Broadcaster CNN Turk reported on its website that there was a clash in the Idlib countryside near the Ogulpinar border post in Turkey’s Reyhanli district.

It said the sound of “doshka” (machine-gun) fire from across the border could be heard in Reyhanli district and it was not clear which forces were clashing.

The convoy was heading toward Sheikh Barakat, a high area overlooking rebel-held territory and the Kurdish YPG-controlled canton of Afrin, the witnesses said.

President Recep Tayyip Erdogan announced the deployment on Saturday, saying Turkey was conducting a “serious operation” with rebel groups it supports.

Sejari, the rebel official, said it was important to contain the YPG to prevent any new military offensive to reach the Mediterranean, something that would require it to capture swathes of mountains held by rebels and Syria’s army.

“Today we can say that the dream of the separatists to reach the sea and enter Idlib and then to Jisr al-Shaqour and the coastal mountains has become a dream,” he said

Turkey regards the YPG as an extension of the PKK, a Kurdish group inside Turkey that has been waging armed insurgency against Ankara for three decades.

“We said we may come unannounced one night, and tonight our armed forces started the operation in Idlib with the Free Syrian Army,” Erdogan said Friday in a speech to his AK Party.

“We are the ones with the 911 kilometer border with Syria, the ones who are constantly under threat,” he added, noting the YPG’s presence in Afrin.

As the strongest part of the Syrian Democratic Forces, the YPG has received military aid from Turkey’s NATO ally the United States to fight Daesh (ISIS).

Last year, Turkey launched the Euphrates Shield operation, an incursion into northern Syria alongside Syrian rebel groups to take territory on the frontier from Daesh.

That operation was also aimed at stopping the YPG using its own advances against Daesh to link Afrin with the much larger area it controls in northeastern Syria.

In the area taken by the Euphrates Shield campaign, Turkey has made changes to local governance that indicate it may be laying a foundation for long-term ties with that part of Syria.

The Astana agreement with Assad’s foreign allies Russia and Iran involves reducing fighting in several regions of Syria, including Idlib and adjacent swathes of the northwest, the most populous rebel-held area.

In other developments, the Russian military says its warplanes have flown hundreds of sorties against Daesh in eastern Syria.

Col.

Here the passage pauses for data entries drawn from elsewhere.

-- pv_equiv track=rewrite | github.com/daniel-reich/ubiquitous-fiesta | LM5d2b6YG5vXuYiME_2.py | can_enter_cave
-- ===== SOURCE A (Python) =====
-- def can_enter_cave(x):
--     q=[]
--     for i in range(len(x)):
--         if x[i][0]==0:
--             q.append((i,0))
--     while q!=[]:
--         p=q.pop(-1)
--         if p[1]==len(x[0])-1:
--             return True
--         else:
--             a=p[0];b=p[1]+1
--             if x[a][b]==0:
--                 if (a,b) not in q:
--                     q.append((a,b))
--                     for i in range(1,len(x),1):
--                         if a+i<len(x):
--                             if x[a+i][b]==0 and ((a+i,b)) not in q:
--                                 q.append((a+i,b))
--                         if a-i>=0:
--                             if x[a-i][b]==0 and ((a-i,b)) not in q:
--                                 q.append((a-i,b))
--     return False
-- ===== SOURCE B (Python) =====
-- def can_enter_cave(x):
--     # One pass over columns: reachable iff column 0 has a zero and every
--     # adjacent pair of columns shares a row that is zero in both.
--     if not x:
--         return False
--     if all(row[0] != 0 for row in x):
--         return False
--     return all(any(row[c] == 0 and row[c + 1] == 0 for row in x)
--                for c in range(len(x[0]) - 1))
-- ===== Notes on version B (the rewrite author's own statement) =====
-- stated objective: alternative
-- what changed: Replaces the DFS stack with whole-column re-pushes and linear membership scans by a single pass that checks column 0 for a zero and each adjacent column pair for a shared zero row; analytically this removes A's worst-case blow-up, though a timing run did not confirm a 1.5x speed-up on the generated inputs.
-- outside the precondition, e.g. on can_enter_cave([[0, 1], [5]]): A returns False, B returns False
import Mathlib
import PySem

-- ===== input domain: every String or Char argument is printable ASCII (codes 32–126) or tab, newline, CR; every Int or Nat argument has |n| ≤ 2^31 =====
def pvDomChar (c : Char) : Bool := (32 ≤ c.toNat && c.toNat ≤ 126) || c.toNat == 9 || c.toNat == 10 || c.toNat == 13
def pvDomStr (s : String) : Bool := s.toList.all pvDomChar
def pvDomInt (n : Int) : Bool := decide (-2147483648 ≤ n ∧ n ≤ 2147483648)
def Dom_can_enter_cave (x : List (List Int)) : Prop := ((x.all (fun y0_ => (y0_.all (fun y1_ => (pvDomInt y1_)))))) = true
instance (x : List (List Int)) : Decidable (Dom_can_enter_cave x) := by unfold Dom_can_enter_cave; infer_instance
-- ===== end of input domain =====

-- B replaces A's DFS stack (with whole-column re-pushes and linear membership scans)
-- by one pass: a zero in column 0 and a shared zero row for every adjacent column pair.


-- ===== PORT A =====
-- x[a][b] == 0 (false where Python would raise IndexError; such accesses are outside Pre_)
def pvCell (x : List (List Int)) (a b : Int) : Bool :=
  decide (((PySem.List.pyGet? x a).bind (fun r => PySem.List.pyGet? r b)) = some 0)

def pvN (x : List (List Int)) : Int := (x.length : Int)
def pvW (x : List (List Int)) : Int := ((x.headD []).length : Int)   -- len(x[0])

-- initial queue: [(i,0) for i in range(len(x)) if x[i][0]==0]
def pvInit (x : List (List Int)) : List (Int × Int) :=
  (PySem.List.pyRange 0 (pvN x) 1).foldl
    (fun q i => if pvCell x i 0 then q ++ [(i, (0 : Int))] else q) []
lemma find_len_pos (arr : List Int) (n m : Int) (hn : 0 ≤ n) (hlen : n ≤ (arr.length : Int))
    (hm1 : 0 < m) (hm : m ≤ 1000) : find_len arr n m = bestPick m (arr.take n.toNat) 0 := by
  unfold find_len
  dsimp only
  obtain ⟨hd1, hv1⟩ := baseFold n m (n + 1).toNat hn (by omega) hm (m - 0).toNat 0
    ((PySem.List.pyRange 0 (n + 1) 1).map
      (fun _ => (PySem.List.pyRange 0 1000 1).map (fun _ => (0 : Int))))
    le_rfl rfl (dp0_dims n)
  have hrows : ∀ kk : Int, n - 1 < kk → kk ≤ n → ∀ j : Int, 0 ≤ j → j < m →
      dpGet ((PySem.List.pyRange 0 m 1).foldl
        (fun dp curr => dpSet dp n curr (if curr = 0 then 0 else -1))
        ((PySem.List.pyRange 0 (n + 1) 1).map
          (fun _ => (PySem.List.pyRange 0 1000 1).map (fun _ => (0 : Int))))) kk j
      = bestPick m ((arr.take n.toNat).drop kk.toNat) j := by
    intro kk hkk1 hkk2 j hj hjm
    have hkkn : kk = n := by omega
    rw [hkkn]
    rw [hv1 n j (by omega) hj, if_pos ⟨rfl, by omega, hjm⟩]
    have hdrop : (arr.take n.toNat).drop n.toNat = [] := by
      apply List.drop_eq_nil_of_le
      rw [List.length_take]
      omega
    rw [hdrop]
    simp [bestPick]
  have hfin := outerFold arr n m (n + 1).toNat hn rfl hm1 hm hlen (n - 1 + 1).toNat (n - 1) _
    (by omega) (by omega) rfl hd1 hrows 0 le_rfl hn 0 le_rfl hm1
  rw [show Int.toNat 0 = 0 from rfl, List.drop_zero] at hfin
  rw [hfin, if_neg (by have := bestPick_zero_nonneg m (arr.take n.toNat); omega)]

Gen. Sergei Rudskoi of the military’s General Staff said Friday that Russian jets have flown 383 missions in the area of Deir al-Zor alone over the past week, hitting 993 Daesh targets.

He said Friday that the Syrian army has been successfully developing its offensive on the eastern bank of the Euphrates River.

Rudskoi said Daesh counterattacks involving over 1,000 militants who moved from Iraq have been repelled. He added that the Syrian troops are working to clear the town of Mayadeen from militants.

He also said the zone under Daesh control has shrunk to 14,800 square kilometers, or less than 8 percent of Syria’s territory.

Meanwhile, talks on securing safe passage for civilians from Raqqa have stopped, a city official close to the discussions told AFP Friday.

A new video that emerged Friday shows desperate, terrified residents emerging from destroyed districts, some of them collapsing on the ground in exhaustion as they arrive. They seemed to be taking advantage of a slowdown in the fighting and airstrikes by the U.S.-led coalition amid efforts to ensure the safe evacuation of an estimated 4,000 civilians who remain trapped in the city.

Some of the arriving men were searched before being allowed in while others kissed the ground in relief.